C’est d’ailleurs ce qui se dessine puisque certains pays envisagent de créer des agrégats monétaires centrés sur la Chine, l’Inde, l’Arabie Saoudite, etc. Ces tentatives me semblent hasardeuses, mais elles sont, à tout le moins, évoquées.
Mais j’ai une autre inquiétude, mise en lumière par l’agence de notation de crédit Fitch qui a légèrement abaissé la qualité de solvabilité du dollar : les États-Unis pourraient-ils faire défaut sur leur dette ? Pas de manière abrupte comme l’ont fait Roosevelt et Nixon en modifiant la parité du dollar par rapport à l’or, mais peut-être en inondant le marché de dollars non rémunérés, ou par une consolidation de la dette fédérale, ou encore à travers d’autres conjonctures d’événements. Imaginons, par exemple, que la tentative de coup d’État de Trump ait réussi en janvier 2021 ? Que serait-il advenu en termes de crédibilité institutionnelle du dollar ?
L’importance du dollar dans la sphère financière mondiale porte donc son propre risque si les États-Unis décident d’adopter une politique isolationniste ou s’ils connaissent une crise constitutionnelle.

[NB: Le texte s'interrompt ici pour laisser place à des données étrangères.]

theorem chainN_neg (s : String) (n : Nat)
    (h : ∃ i, 1 ≤ i ∧ i ≤ n ∧ i ≤ s.toList.length ∧
      String.ofList (s.toList.take i) ∈ negPrefixes) :
    chainN s n = -1 := by
  induction n with
  | zero => obtain ⟨i, h1, h2, _⟩ := h; omega
  | succ n ih =>
    obtain ⟨i, h1, h2, hlen, hmem⟩ := h
    rw [chainN]
    by_cases hi : i = n + 1
    · rw [cAt_of_neg (hi ▸ hlen) (hi ▸ hmem), Option.getD_some]
    · have hrec : chainN s n = -1 := ih ⟨i, h1, by omega, hlen, hmem⟩
      cases hc : cAt s.toList (n + 1) with
      | none => rw [Option.getD_none, hrec]
      | some v =>
        rcases cAt_cases hc with ⟨hle, hpn⟩
        rcases hpn with ⟨hv, hpos⟩ | ⟨hv, _⟩
        · exfalso
          have hpre : s.toList.take i <+: s.toList.take (n + 1) := take_prefix_take (by omega)
          have := noConflict _ hmem _ hpos
          rw [String.toList_ofList, String.toList_ofList] at this
          exact absurd ((List.isPrefixOf_iff_prefix).mpr hpre) (by simp [this])
        · rw [hv, Option.getD_some]

theorem chainN_pos (s : String) (n : Nat)
    (h : ∀ i, 1 ≤ i → i ≤ n → i ≤ s.toList.length →
      String.ofList (s.toList.take i) ∉ negPrefixes) :
    chainN s n = 1 := by
  induction n with
  | zero => rfl
  | succ n ih =>
    rw [chainN]
    cases hc : cAt s.toList (n + 1) with
    | none =>
      rw [Option.getD_none]
      exact ih (fun i h1 h2 => h i h1 (by omega))
    | some v =>
      rcases cAt_cases hc with ⟨hle, hpn⟩
      rcases hpn with ⟨hv, _⟩ | ⟨hv, hneg⟩
      · rw [hv, Option.getD_some]
      · exact absurd hneg (h (n + 1) (by omega) le_rfl hle)

-- one membership test of B at concrete bound i
theorem test_iff (s : String) (i : Nat) :
    (negPrefixes.contains (PySem.Str.slice s none (some ((i : Nat) : Int))) = true) ↔
      String.ofList (s.toList.take i) ∈ negPrefixes := by
  rw [slice_eq_ofList_take]
  exact PySem.Set.contains_iff _ _

-- B's guard is exactly negHit
theorem any_iff_negHit (s : String) :
    ((PySem.List.pyRange 1 6 1).any
        (fun i => negPrefixes.contains (PySem.Str.slice s none (some i))) = true) ↔
      negHit s.toList := by
  rw [show PySem.List.pyRange 1 6 1 = [1, 2, 3, 4, 5] from rfl, List.any_eq_true]
  constructor
  · rintro ⟨x, hx, hp⟩
    have hex : ∃ i : Nat, 1 ≤ i ∧ i ≤ 5 ∧ String.ofList (s.toList.take i) ∈ negPrefixes := by
      fin_cases hx
      · exact ⟨1, by omega, by omega, (test_iff s 1).mp (by exact_mod_cast hp)⟩
      · exact ⟨2, by omega, by omega, (test_iff s 2).mp (by exact_mod_cast hp)⟩
      · exact ⟨3, by omega, by omega, (test_iff s 3).mp (by exact_mod_cast hp)⟩
      · exact ⟨4, by omega, by omega, (test_iff s 4).mp (by exact_mod_cast hp)⟩
      · exact ⟨5, by omega, by omega, (test_iff s 5).mp (by exact_mod_cast hp)⟩
    obtain ⟨i, h1, h5, hmem⟩ := hex
    by_cases hlen : i ≤ s.toList.length
    · exact ⟨i, h1, h5, hlen, hmem⟩
    · -- the slice was the whole string: re-point the witness at the full length
      have htake : s.toList.take i = s.toList := List.take_of_length_le (by omega)
      have hmem' : String.ofList (s.toList.take s.toList.length) ∈ negPrefixes := by
        rw [List.take_length]; rw [htake] at hmem; exact hmem
      have hpos : 1 ≤ s.toList.length := by
        have := neg_nonempty _ hmem'
        rw [String.toList_ofList, List.take_length] at this
        exact this
      exact ⟨s.toList.length, hpos, by omega, le_rfl, hmem'⟩
  · rintro ⟨i, h1, h5, hlen, hmem⟩
    refine ⟨(i : Int), ?_, ?_⟩
    · interval_cases i <;> simp
    · exact (test_iff s i).mpr hmem

-- A's scan of a block of keys of one common length i is the single lookup cAt i
theorem groupScan (s : String) (i : Nat) (G rest : List (String × Int))
    (hG : ∀ p ∈ G, p.1.toList.length = i ∧ p ∈ alphaItems)
    (hall : ∀ p ∈ alphaItems, p.1.toList.length = i → p ∈ G) :
    aScan s (G ++ rest) = (cAt s.toList i).getD (aScan s rest) := by
  cases hc : cAt s.toList i with
  | some v =>
    have hiv : i ≤ s.toList.length ∧
        ALPHA158_DIRECTIONS.get? (String.ofList (s.toList.take i)) = some v := by
      unfold cAt at hc
      split at hc
      · exact ⟨by assumption, hc⟩
      · exact absurd hc (by simp)
    have hmemG : (String.ofList (s.toList.take i), v) ∈ G := by
      apply hall _ (getMem hiv.2)
      simp only [String.toList_ofList, List.length_take]
      omega
    rw [Option.getD_some]
    clear hall hc
    induction G with
    | nil => cases hmemG
    | cons q G' ih =>
      obtain ⟨q1, q2⟩ := q
      rw [List.cons_append, aScan]
      by_cases hq : PySem.Str.startswith s q1 = true
      · rw [if_pos hq]
        have hlen : q1.toList.length = i := (hG _ List.mem_cons_self).1
        rcases (startswith_iff_take s q1).mp hq with ⟨_, htake⟩
        have hq1 : q1 = String.ofList (s.toList.take i) := by
          apply String.ext
          rw [String.toList_ofList, htake, hlen]
        have hgq : ALPHA158_DIRECTIONS.get? q1 = some q2 :=
          memGet (hG _ List.mem_cons_self).2
        rw [hq1, hiv.2] at hgq
        exact (Option.some.inj hgq).symm
      · rw [if_neg hq]
        apply ih (fun p hp => hG p (List.mem_cons_of_mem _ hp))
        rcases List.mem_cons.mp hmemG with heq | hmem
        · exfalso
          apply hq
          have h1 : q1 = String.ofList (s.toList.take i) := (((Prod.mk.injEq _ _ _ _).mp heq).1).symm
          rw [h1]
          apply (startswith_iff_take s _).mpr
          constructor
          · simp only [String.toList_ofList, List.length_take]; omega
          · simp only [String.toList_ofList, List.length_take]
            rw [Nat.min_eq_left hiv.1]
        · exact hmem
  | none =>
    rw [Option.getD_none]
    clear hall
    induction G with
    | nil => rfl
    | cons q G' ih =>
      obtain ⟨q1, q2⟩ := q
      rw [List.cons_append, aScan]
      have hq : ¬ PySem.Str.startswith s q1 = true := by
        intro hq
        have hlen : q1.toList.length = i := (hG _ List.mem_cons_self).1
        rcases (startswith_iff_take s q1).mp hq with ⟨hle, htake⟩
        have hq1 : q1 = String.ofList (s.toList.take i) := by
          apply String.ext
          rw [String.toList_ofList, htake, hlen]
        have hgq : ALPHA158_DIRECTIONS.get? q1 = some q2 :=
          memGet (hG _ List.mem_cons_self).2
        have : cAt s.toList i = some q2 := by
          unfold cAt
          rw [if_pos (hlen ▸ hle), ← hq1, hgq]
        rw [this] at hc
        cases hc
      rw [if_neg hq]
      exact ih (fun p hp => hG p (List.mem_cons_of_mem _ hp))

Ce jour-là, nous assisterions à une implosion monétaire mondiale.
Est-ce un véritable risque ? Oui, même s’il semble extrêmement lointain. Mais il faut se souvenir des mots d’Henry Kissinger, certes prononcés dans un autre contexte : « Être un ennemi des États-Unis est dangereux, mais être un ami peut être fatal. » Cette idée fut magistralement exprimée en 1972 par John Connally, secrétaire d’État au Trésor sous Nixon, lorsqu’il déclara : « Le dollar est notre monnaie, mais c’est votre problème », en réponse à des dirigeants européens interrogatifs sur la politique monétaire américaine.
Et il faut se remémorer des paroles du Président Nixon quand les États-Unis décidèrent de quitter le système mondial de l’étalon-or en 1971, entraînant un chaos monétaire sans précédent pendant une décennie. Nixon, qui fut plus tard reconnu comme un fieffé menteur lors de l’affaire du Watergate trois ans après, déclara à l’époque : « Comment présenter cette mesure, qui est très technique, et expliquer ce qu’elle signifie pour vous ? Laissez-moi dissiper le spectre de ce que l’on appelle la dévaluation. Si vous souhaitez acheter une voiture étrangère ou voyager à l’étranger, il est possible que les conditions du marché réduisent la valeur de votre dollar. Mais si vous faites partie de l’immense majorité des Américains qui achètent des produits américains fabriqués en Amérique, votre dollar vaudra demain ce qu’il vaut aujourd’hui. Le but de cette mesure est de stabiliser le dollar ».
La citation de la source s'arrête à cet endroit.